Scott and Cheryl admire the view on the way up.


Our group having lunch on the crater rim.


Bloody Aussies, you can´t take them anywhere. Peter and Cheryl getting into the red wine.


Starting our descent past all the stragglers with other companies still on their way up.

With time running out and Buenos Aires still to see we were faced with a decision, do we go to see Iguasu Falls or do we stay longer in Pucon waiting for the good weather so we can do an alpine ascent of an active volcano? We no longer had time for both. Well, as Geoff Dengate says, it was a ¨no-brainer¨. At 2874m the Villarrica Volcano is high enough to have a permanent snow cover while low enough to not have to worry about altitude sickness. Its slopes are at a low enough angle to make it a technically easy climb with crampons and an ice axe, which meant that for the first time Cheryl and I could do an alpine ascent together.

Our guide, Miguel takes tourists up the mountain three or four times a week and is a ski instructor in the winter. Because of Miguel´s contacts we were the first party on the chairlift that took us up to the snow line and so we got a head start on the hoards that were climbing with other guiding companies. Our party was small with only five paying clients and Marcelo, a mate of Miguel, making a total of seven. Peter from Melbourne plus ourselves made a total of three Aussies while Ashley and Scott were from North America and are here cycling their way around the Andes.
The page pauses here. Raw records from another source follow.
lemma G_spec (tanks : List Int) (pipes : List (Int × Int))
    (hP : ∀ p ∈ pipes, p.1 ∈ tanks) (x : Int) :
    (pipes.foldl
      (fun d p => match d.get? p.1 with
        | some l => d.insert p.1 (l ++ [p.2])
        | none => d)
      (tanks.foldl (fun d i => d.insert i ([] : List Int)) PySem.Dict.empty)).get? x
    = if x ∈ tanks then some (adjOf pipes x) else none := by
  induction pipes using List.reverseRecOn generalizing x with
  | nil =>
    simpa [adjOf] using foldl_insert_const_get? ([] : List Int) tanks x
  | append_singleton P p ih =>
    have hP' : ∀ q ∈ P, q.1 ∈ tanks := fun q hq => hP q (by simp [hq])
    have hp1 : p.1 ∈ tanks := hP p (by simp)
    have hm := ih hP' p.1
    rw [if_pos hp1] at hm
    rw [List.foldl_append]
    simp only [List.foldl_cons, List.foldl_nil, hm]
    rw [PySem.Dict.get?_insert]
    by_cases hx : x = p.1
    · rw [if_pos hx, hx, adjOf_append, if_pos rfl, if_pos hp1]
    · rw [if_neg hx, ih hP' x, adjOf_append]
      rw [if_neg (show ¬ p.1 = x from fun h => hx h.symm)]

lemma fold_step_char (tanks : List Int) :
    ∀ (nbrs : List Int) (st : List Int) (vis : PySem.Dict Int Bool) (S : List Int),
      VRep tanks vis S → (∀ y ∈ nbrs, y ∈ tanks) →
      ∃ (P : List Int) (vis' : PySem.Dict Int Bool),
        nbrs.foldl dfsStep (st, vis) = (P ++ st, vis') ∧
        VRep tanks vis' (P ++ S) ∧ (∀ y ∈ P, y ∈ nbrs) ∧ (∀ y ∈ nbrs, y ∈ P ++ S) := by
  intro nbrs
  induction nbrs with
  | nil =>
    intro st vis S hrep _
    exact ⟨[], vis, rfl, hrep, by simp, by simp⟩
  | cons y nbrs ih =>
    intro st vis S hrep hn
    have hyt : y ∈ tanks := hn y List.mem_cons_self
    have hy : vis.get? y = some (decide (y ∈ S)) := by rw [hrep y, if_pos hyt]
    simp only [List.foldl_cons]
    by_cases hyS : y ∈ S
    · have hstep : dfsStep (st, vis) y = (st, vis) := by
        unfold dfsStep
        rw [hy]
        simp [hyS]
      rw [hstep]
      obtain ⟨P, vis', heq, hrep', hPn, hcov⟩ :=
        ih st vis S hrep (fun z hz => hn z (List.mem_cons_of_mem _ hz))
      refine ⟨P, vis', heq, hrep', fun z hz => List.mem_cons_of_mem _ (hPn z hz), ?_⟩
      intro z hz
      rcases List.mem_cons.mp hz with rfl | hz
      · exact List.mem_append_right _ hyS
      · exact hcov z hz
    · have hstep : dfsStep (st, vis) y = (y :: st, vis.insert y true) := by
        unfold dfsStep
        rw [hy]
        simp [hyS]
      rw [hstep]
      have hrep2 : VRep tanks (vis.insert y true) (y :: S) := by
        intro x
        rw [PySem.Dict.get?_insert]
        by_cases hx : x = y
        · subst hx
          simp [hyt]
        · rw [if_neg hx, hrep x]
          by_cases hxt : x ∈ tanks
          · rw [if_pos hxt, if_pos hxt]
            congr 1
            simp [List.mem_cons, hx]
          · rw [if_neg hxt, if_neg hxt]
      obtain ⟨P, vis', heq, hrep', hPn, hcov⟩ :=
        ih (y :: st) (vis.insert y true) (y :: S) hrep2
          (fun z hz => hn z (List.mem_cons_of_mem _ hz))
      refine ⟨P ++ [y], vis', by rw [heq]; simp, by simpa using hrep', ?_, ?_⟩
      · intro z hz
        rcases List.mem_append.mp hz with hz | hz
        · exact List.mem_cons_of_mem _ (hPn z hz)
        · simp at hz; subst hz; exact List.mem_cons_self
      · intro z hz
        rcases List.mem_cons.mp hz with rfl | hz
        · exact List.mem_append_left _ (List.mem_append_right _ (by simp))
        · have := hcov z hz
          rcases List.mem_append.mp this with h | h
          · exact List.mem_append_left _ (List.mem_append_left _ h)
          · rcases List.mem_cons.mp h with rfl | h
            · exact List.mem_append_left _ (List.mem_append_right _ (by simp))
            · exact List.mem_append_right _ h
Miguel helped us attach the Petzel twelve point crampons to our hiking boots and gave us a quick demonstration of how to self-arrest if a fall should send us sliding down the slope. There was no time to practise the technique, we just headed up with Miguel leading. He was an excellent guide and maintained a smooth, easy, steady pace while zig-zagging so we were never ascending at much more than 30 degrees.

Our route took us to the right of a small hanging glacier and when we crested a snow ridge we copped a blast from a stiff Westerly wind (but nothing like Torres del Paine). As we moved higher we would occasionally catch a lung full of the fumes that issued from the crater above. The sulphurous fumes form sulphuric acid when they contact water, so they are not the best thing to breath into your lungs. It made us cough when we caught some fumes.
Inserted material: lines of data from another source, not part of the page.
-- ---- the initialisation loop computes exact degrees and the sub-4 queue ----
theorem pv_initDQ_spec (alive : List (Int × Int)) :
    ∀ (cs : List (Int × Int)) (st : PySem.Dict (Int × Int) Int × List (Int × Int)),
      (∀ q : Int × Int,
        ((cs.foldl (fun st p =>
            (PySem.Dict.insert st.1 p (pvDeg alive p),
             if pvDeg alive p < 4 then st.2 ++ [p] else st.2)) st).1).getD q 0 =
          if q ∈ cs then pvDeg alive q else st.1.getD q 0)
      ∧ (cs.foldl (fun st p =>
            (PySem.Dict.insert st.1 p (pvDeg alive p),
             if pvDeg alive p < 4 then st.2 ++ [p] else st.2)) st).2 =
          st.2 ++ cs.filter (fun p => decide (pvDeg alive p < 4)) := by
  intro cs
  induction cs with
  | nil => intro st; simp
  | cons c cs ih =>
    intro st
    rw [List.foldl_cons]
    obtain ⟨ih1, ih2⟩ := ih (PySem.Dict.insert st.1 c (pvDeg alive c),
      if pvDeg alive c < 4 then st.2 ++ [c] else st.2)
    constructor
    · intro q
      rw [ih1 q]
      by_cases hq : q ∈ cs
      · rw [if_pos hq, if_pos (List.mem_cons_of_mem _ hq)]
      · rw [if_neg hq]
        simp only [PySem.Dict.getD_insert]
        by_cases hqc : q = c
        · subst hqc; simp [hq]
        · simp [hq, hqc]
    · rw [ih2]
      by_cases hc : pvDeg alive c < 4
      · rw [if_pos hc, List.filter_cons_of_pos (by simpa using hc), List.append_assoc]
        simp
      · rw [if_neg hc, List.filter_cons_of_neg (by simpa using hc)]

-- ---- the neighbour-update fold: decrements exactly the live neighbours of p, and
-- ---- appends exactly those whose stored count was 4 ----
theorem pv_peelfold (alive' : List (Int × Int)) (p : Int × Int) :
    ∀ (ds : List (Int × Int)), ds.Nodup →
    ∀ (deg : PySem.Dict (Int × Int) Int) (qacc : List (Int × Int)),
      (∀ q : Int × Int,
        ((ds.foldl (pvPeelStep alive' p) (deg, qacc)).1).getD q 0 =
          if (q.1 - p.1, q.2 - p.2) ∈ ds ∧ q ∈ alive' then deg.getD q 0 - 1 else deg.getD q 0)
      ∧ (ds.foldl (pvPeelStep alive' p) (deg, qacc)).2 =
          qacc ++ (ds.filter (fun dd => decide ((p.1 + dd.1, p.2 + dd.2) ∈ alive'
              ∧ deg.getD (p.1 + dd.1, p.2 + dd.2) 0 = 4))).map
            (fun dd => (p.1 + dd.1, p.2 + dd.2)) := by
  intro ds
  induction ds with
  | nil => intro _ deg qacc; simp
  | cons dd ds ih =>
    intro hnd deg qacc
    have hnd' := List.nodup_cons.mp hnd
    rw [List.foldl_cons]
    have hstep : pvPeelStep alive' p (deg, qacc) dd =
        if (p.1 + dd.1, p.2 + dd.2) ∈ alive' then
          (PySem.Dict.modify deg (p.1 + dd.1, p.2 + dd.2) 0 (· - 1),
           if deg.getD (p.1 + dd.1, p.2 + dd.2) 0 = 4 then qacc ++ [(p.1 + dd.1, p.2 + dd.2)]
           else qacc)
        else (deg, qacc) := by
      simp only [pvPeelStep]
      by_cases hin : (p.1 + dd.1, p.2 + dd.2) ∈ alive'
      · rw [if_pos hin, if_pos hin, PySem.Dict.getD_modify_self]
        by_cases h4 : deg.getD (p.1 + dd.1, p.2 + dd.2) 0 = 4
        · rw [if_pos (by omega), if_pos h4]
        · rw [if_neg (by omega), if_neg h4]
      · rw [if_neg hin, if_neg hin]
    by_cases hin : (p.1 + dd.1, p.2 + dd.2) ∈ alive'
    · rw [hstep, if_pos hin]
      obtain ⟨ih1, ih2⟩ := ih hnd'.2 (PySem.Dict.modify deg (p.1 + dd.1, p.2 + dd.2) 0 (· - 1))
        (if deg.getD (p.1 + dd.1, p.2 + dd.2) 0 = 4 then qacc ++ [(p.1 + dd.1, p.2 + dd.2)]
         else qacc)
      constructor
      · intro q
        rw [ih1 q]
        have hmod := PySem.Dict.getD_modify deg (p.1 + dd.1, p.2 + dd.2) q 0 (· - 1)
        by_cases hq : q = (p.1 + dd.1, p.2 + dd.2)
        · have hs : (q.1 - p.1, q.2 - p.2) = dd := by
            rw [hq]; exact Prod.ext (by simp) (by simp)
          rw [hs, hmod, if_pos hq, if_neg (fun hc => hnd'.1 hc.1),
            if_pos ⟨List.mem_cons_self, by rw [hq]; exact hin⟩, hq]
        · have hne : (q.1 - p.1, q.2 - p.2) ≠ dd := by
            intro hc
            apply hq
            have h1 := congrArg Prod.fst hc
            have h2 := congrArg Prod.snd hc
            simp only at h1 h2
            exact Prod.ext (by omega) (by omega)
          rw [hmod, if_neg hq]
          have hiff : ((q.1 - p.1, q.2 - p.2) ∈ dd :: ds ∧ q ∈ alive')
              ↔ ((q.1 - p.1, q.2 - p.2) ∈ ds ∧ q ∈ alive') := by simp [hne]
          rw [if_congr hiff rfl rfl]
      · rw [ih2]
        have hfilter : ds.filter (fun dd' => decide ((p.1 + dd'.1, p.2 + dd'.2) ∈ alive'
              ∧ (PySem.Dict.modify deg (p.1 + dd.1, p.2 + dd.2) 0 (· - 1)).getD
                  (p.1 + dd'.1, p.2 + dd'.2) 0 = 4))
            = ds.filter (fun dd' => decide ((p.1 + dd'.1, p.2 + dd'.2) ∈ alive'
              ∧ deg.getD (p.1 + dd'.1, p.2 + dd'.2) 0 = 4)) := by
          apply List.filter_congr
          intro dd' hdd'
          have hne : (p.1 + dd'.1, p.2 + dd'.2) ≠ (p.1 + dd.1, p.2 + dd.2) := by
            intro hc
            have h1 := congrArg Prod.fst hc
            have h2 := congrArg Prod.snd hc
            simp only at h1 h2
            exact hnd'.1 (show dd ∈ ds by
              have : dd' = dd := Prod.ext (by omega) (by omega)
              exact this ▸ hdd')
          rw [PySem.Dict.getD_modify, if_neg hne]
        rw [hfilter]
        by_cases h4 : deg.getD (p.1 + dd.1, p.2 + dd.2) 0 = 4
        · rw [List.filter_cons_of_pos (by simp [hin, h4]), List.map_cons, if_pos h4]
          simp
        · rw [List.filter_cons_of_neg (by simp [hin, h4]), if_neg h4]
    · rw [hstep, if_neg hin]
      obtain ⟨ih1, ih2⟩ := ih hnd'.2 deg qacc
      constructor
      · intro q
        rw [ih1 q]
        have : ((q.1 - p.1, q.2 - p.2) ∈ dd :: ds ∧ q ∈ alive')
            ↔ ((q.1 - p.1, q.2 - p.2) ∈ ds ∧ q ∈ alive') := by
          constructor
          · rintro ⟨hmem, hq⟩
            rcases List.mem_cons.mp hmem with hc | hmem'
            · exfalso
              apply hin
              have h1 := congrArg Prod.fst hc
              have h2 := congrArg Prod.snd hc
              simp only at h1 h2
              have : q = (p.1 + dd.1, p.2 + dd.2) := Prod.ext (by omega) (by omega)
              exact this ▸ hq
            · exact ⟨hmem', hq⟩
          · rintro ⟨hmem, hq⟩; exact ⟨List.mem_cons_of_mem _ hmem, hq⟩
        rw [if_congr this rfl rfl]
      · rw [ih2, List.filter_cons_of_neg (by simp [hin])]

-- ---- 4-core machinery: goodness, maximality, order-independence ----

def pvSub (S T : List (Int × Int)) : Prop := ∀ q, q ∈ S → q ∈ T

def pvGood (S : List (Int × Int)) : Prop := ∀ q ∈ S, 4 ≤ pvDeg S q

theorem pvSync_subset (L : List (Int × Int)) : pvSub (pvSync L) L := by
  suffices h : ∀ (n : Nat) (L : List (Int × Int)), L.length ≤ n → pvSub (pvSync L) L from
    h L.length L le_rfl
  intro n
  induction n with
  | zero =>
    intro L hl
    have hL : L = [] := List.eq_nil_of_length_eq_zero (by omega)
    subst hL
    rw [pvSync]
    simp only [List.filter_nil]
    rw [dif_pos trivial]
    exact fun q hq => hq
  | succ n ih =>
    intro L hl
    rw [pvSync]
    by_cases h : (L.filter (fun p => decide (4 ≤ pvDeg L p))).length = L.length
    · rw [dif_pos h]
      exact fun q hq => hq
    · rw [dif_neg h]
      have hle : (L.filter (fun p => decide (4 ≤ pvDeg L p))).length ≤ n := by
        have := List.length_filter_le (fun p => decide (4 ≤ pvDeg L p)) L
        omega
      intro q hq
      exact List.mem_of_mem_filter (ih _ hle q hq)

theorem pvSync_nodup (L : List (Int × Int)) (hnd : L.Nodup) : (pvSync L).Nodup := by
  suffices h : ∀ (n : Nat) (L : List (Int × Int)), L.length ≤ n → L.Nodup → (pvSync L).Nodup from
    h L.length L le_rfl hnd
  intro n
  induction n with
  | zero =>
    intro L hl _
    have hL : L = [] := List.eq_nil_of_length_eq_zero (by omega)
    subst hL
    rw [pvSync]
    simp only [List.filter_nil]
    rw [dif_pos trivial]
    exact List.nodup_nil
  | succ n ih =>
    intro L hl h0
    rw [pvSync]
    by_cases h : (L.filter (fun p => decide (4 ≤ pvDeg L p))).length = L.length
    · rw [dif_pos h]
      exact h0
    · rw [dif_neg h]
      have hle : (L.filter (fun p => decide (4 ≤ pvDeg L p))).length ≤ n := by
        have := List.length_filter_le (fun p => decide (4 ≤ pvDeg L p)) L
        omega
      exact ih _ hle (h0.filter _)

theorem pvSync_good (L : List (Int × Int)) : pvGood (pvSync L) := by
  suffices h : ∀ (n : Nat) (L : List (Int × Int)), L.length ≤ n → pvGood (pvSync L) from
    h L.length L le_rfl
  intro n
  induction n with
  | zero =>
    intro L hl
    have hL : L = [] := List.eq_nil_of_length_eq_zero (by omega)
    subst hL
    rw [pvSync]
    simp only [List.filter_nil]
    rw [dif_pos trivial]
    intro q hq
    simp at hq
  | succ n ih =>
    intro L hl
    rw [pvSync]
    by_cases h : (L.filter (fun p => decide (4 ≤ pvDeg L p))).length = L.length
    · rw [dif_pos h]
      intro q hq
      have := List.length_filter_eq_length_iff.mp h q hq
      simpa using this
    · rw [dif_neg h]
      have hle : (L.filter (fun p => decide (4 ≤ pvDeg L p))).length ≤ n := by
        have := List.length_filter_le (fun p => decide (4 ≤ pvDeg L p)) L
        omega
      exact ih _ hle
Cheryl was going great with the crampons, even when crossing the steeper slopes, and I was really proud of her. Our little group was making good time and we led the way for all the others strung out far below us.
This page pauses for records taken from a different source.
-- pv_equiv track=rewrite | github.com/saeedehAsheri/Python_projects | Python_Module_03/ex5/ft_data_stream.py | game_event_generator
-- ===== SOURCE A (Python) =====
-- def game_event_generator(total_events):
--     """
--     Generate a stream of game events using a pattern.
--
--     This function simulates game data without using random libraries.
--     It yields data one by one to save memory.
--
--     Args:
--         total_events (int): The total number of events to generate.
--
--     Yields:
--         tuple: A tuple containing (player_name, level, action_type).
--     """
--     names = ["alice", "bob", "charlie", "dave", "eve"]
--     actions = ["killed monster", "found treasure", "leveled up", "died"]
--
--     n_names = len(names)
--     n_actions = len(actions)
--
--     for i in range(total_events):
--         name = names[i % n_names]
--
--         level = (i % 20) + 1
--
--         action = actions[i % n_actions]
--
--         yield (name, level, action)
-- ===== SOURCE B (Python) =====
-- def game_event_generator(total_events):
--     """Yield (player_name, level, action) tuples from a precomputed 20-entry
--     pattern table (period lcm(5, 20, 4) = 20) instead of recomputing three
--     modular indices per event."""
--     names = ["alice", "bob", "charlie", "dave", "eve"]
--     actions = ["killed monster", "found treasure", "leveled up", "died"]
--     cycle = [(names[r % 5], r + 1, actions[r % 4]) for r in range(20)]
--     for i in range(total_events):
--         yield cycle[i % 20]
-- ===== Notes on version B (the rewrite author's own statement) =====
-- stated objective: alternative
-- what changed: B precomputes the full 20-tuple period (lcm(5,20,4)=20) as a pattern table once, then emits cycle[i % 20], replacing the per-event computation of three separate modular indices into two lists.
import Mathlib
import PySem

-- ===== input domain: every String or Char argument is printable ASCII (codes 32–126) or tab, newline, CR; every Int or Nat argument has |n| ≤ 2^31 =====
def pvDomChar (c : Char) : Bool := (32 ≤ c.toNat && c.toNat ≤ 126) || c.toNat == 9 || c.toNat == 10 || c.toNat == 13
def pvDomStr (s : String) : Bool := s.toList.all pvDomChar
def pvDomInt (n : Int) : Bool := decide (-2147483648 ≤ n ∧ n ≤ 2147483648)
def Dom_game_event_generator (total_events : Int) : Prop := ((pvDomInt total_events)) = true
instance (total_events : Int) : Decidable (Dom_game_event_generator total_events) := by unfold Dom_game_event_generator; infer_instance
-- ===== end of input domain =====

-- ===== PORT A =====
-- Port of A: per-event modular indexing into names/actions; the generator's yields collected in order.
def pvNames : List String := ["alice", "bob", "charlie", "dave", "eve"]
def pvActions : List String := ["killed monster", "found treasure", "leveled up", "died"]
def game_event_generator (total_events : Int) : List (String × Int × String) :=
  (PySem.List.pyRange 0 total_events 1).map (fun i =>
    (PySem.List.pyGetD pvNames (PySem.Int.mod i 5) "",
     PySem.Int.mod i 20 + 1,
     PySem.List.pyGetD pvActions (PySem.Int.mod i 4) ""))

-- ===== PORT B =====
-- Port of B: the 20-entry pattern table built once, then indexed by i % 20.
def pvCycle : List (String × Int × String) :=
  (PySem.List.pyRange 0 20 1).map (fun r =>
    (PySem.List.pyGetD pvNames (PySem.Int.mod r 5) "",
     r + 1,
     PySem.List.pyGetD pvActions (PySem.Int.mod r 4) ""))
def game_event_generator_alt (total_events : Int) : List (String × Int × String) :=
  (PySem.List.pyRange 0 total_events 1).map (fun i =>
    PySem.List.pyGetD pvCycle (PySem.Int.mod i 20) ("", 0, ""))

-- ===== PRECONDITION & SPEC =====
def Spec_game_event_generator (total_events : Int) (out : List (String × Int × String)) : Prop := out = game_event_generator_alt total_events
instance (total_events : Int) (out : List (String × Int × String)) : Decidable (Spec_game_event_generator total_events out) := by unfold Spec_game_event_generator; infer_instance

-- ===== CLAIM (what is proved, stated in full; the proofs are below) =====
def Claim_equal_game_event_generator : Prop := ∀ (total_events : Int), Dom_game_event_generator total_events → Spec_game_event_generator total_events (game_event_generator total_events)

-- ===== LEMMAS AND PROOFS =====

-- Reading the pattern table at r ∈ [0,20) gives exactly A's per-event tuple for index r.
theorem pvCycle_getD (r : Int) (h0 : 0 ≤ r) (h1 : r < 20) :
    PySem.List.pyGetD pvCycle r ("", 0, "") =
      (PySem.List.pyGetD pvNames (PySem.Int.mod r 5) "",
       PySem.Int.mod r 20 + 1,
       PySem.List.pyGetD pvActions (PySem.Int.mod r 4) "") := by
  interval_cases r <;> decide

-- ===== VERDICT (by name: the statement is the Claim_ definition above) =====
theorem game_event_generator_spec : Claim_equal_game_event_generator := by
  intro n _
  unfold Spec_game_event_generator game_event_generator game_event_generator_alt
  refine (List.map_congr_left ?_).symm
  intro i hi
  have h0 : 0 ≤ i := ((PySem.List.mem_pyRange_one).1 hi).1
  rw [pvCycle_getD _ (PySem.Int.mod_nonneg i (by norm_num)) (PySem.Int.mod_lt i (by norm_num))]
  have key : ∀ c : Int, 0 < c → c ∣ 20 → PySem.Int.mod (PySem.Int.mod i 20) c = PySem.Int.mod i c := by
    intro c hc hdvd
    rw [PySem.Int.mod_eq_emod_of_pos (by norm_num : (0:Int) < 20),
        PySem.Int.mod_eq_emod_of_pos hc, PySem.Int.mod_eq_emod_of_pos hc]
    exact Int.emod_emod_of_dvd i hdvd
  rw [key 5 (by norm_num) (by norm_num), key 4 (by norm_num) (by norm_num),
      key 20 (by norm_num) (by norm_num)]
After three hours we reached the end of the snow just below the crater’s rim. Here the ground was all dirt and rock covered with a yellow sulphur dust. Miguel expertly read the winds and took us where the fumes were minimal. Soon we were in a position to look down the throat of the volcano but there was no lava to be seen, only the noxious fumes.

The view from the summit was incredible with the white cones of half a dozen other snow capped volcanoes visible. After an offering of some red wine to the mountain spirit we made our way around the rim. We did cop some bad fumes in one short section. This time it even made our eyes water.

The descent was quite easy as we were all feeling like experts with our crampons by then and the snow had been softened by the sun so it gave a little with each step and did not jar our knees. We all got back safely and the day finished over a few beers with Miguel back at the hostel.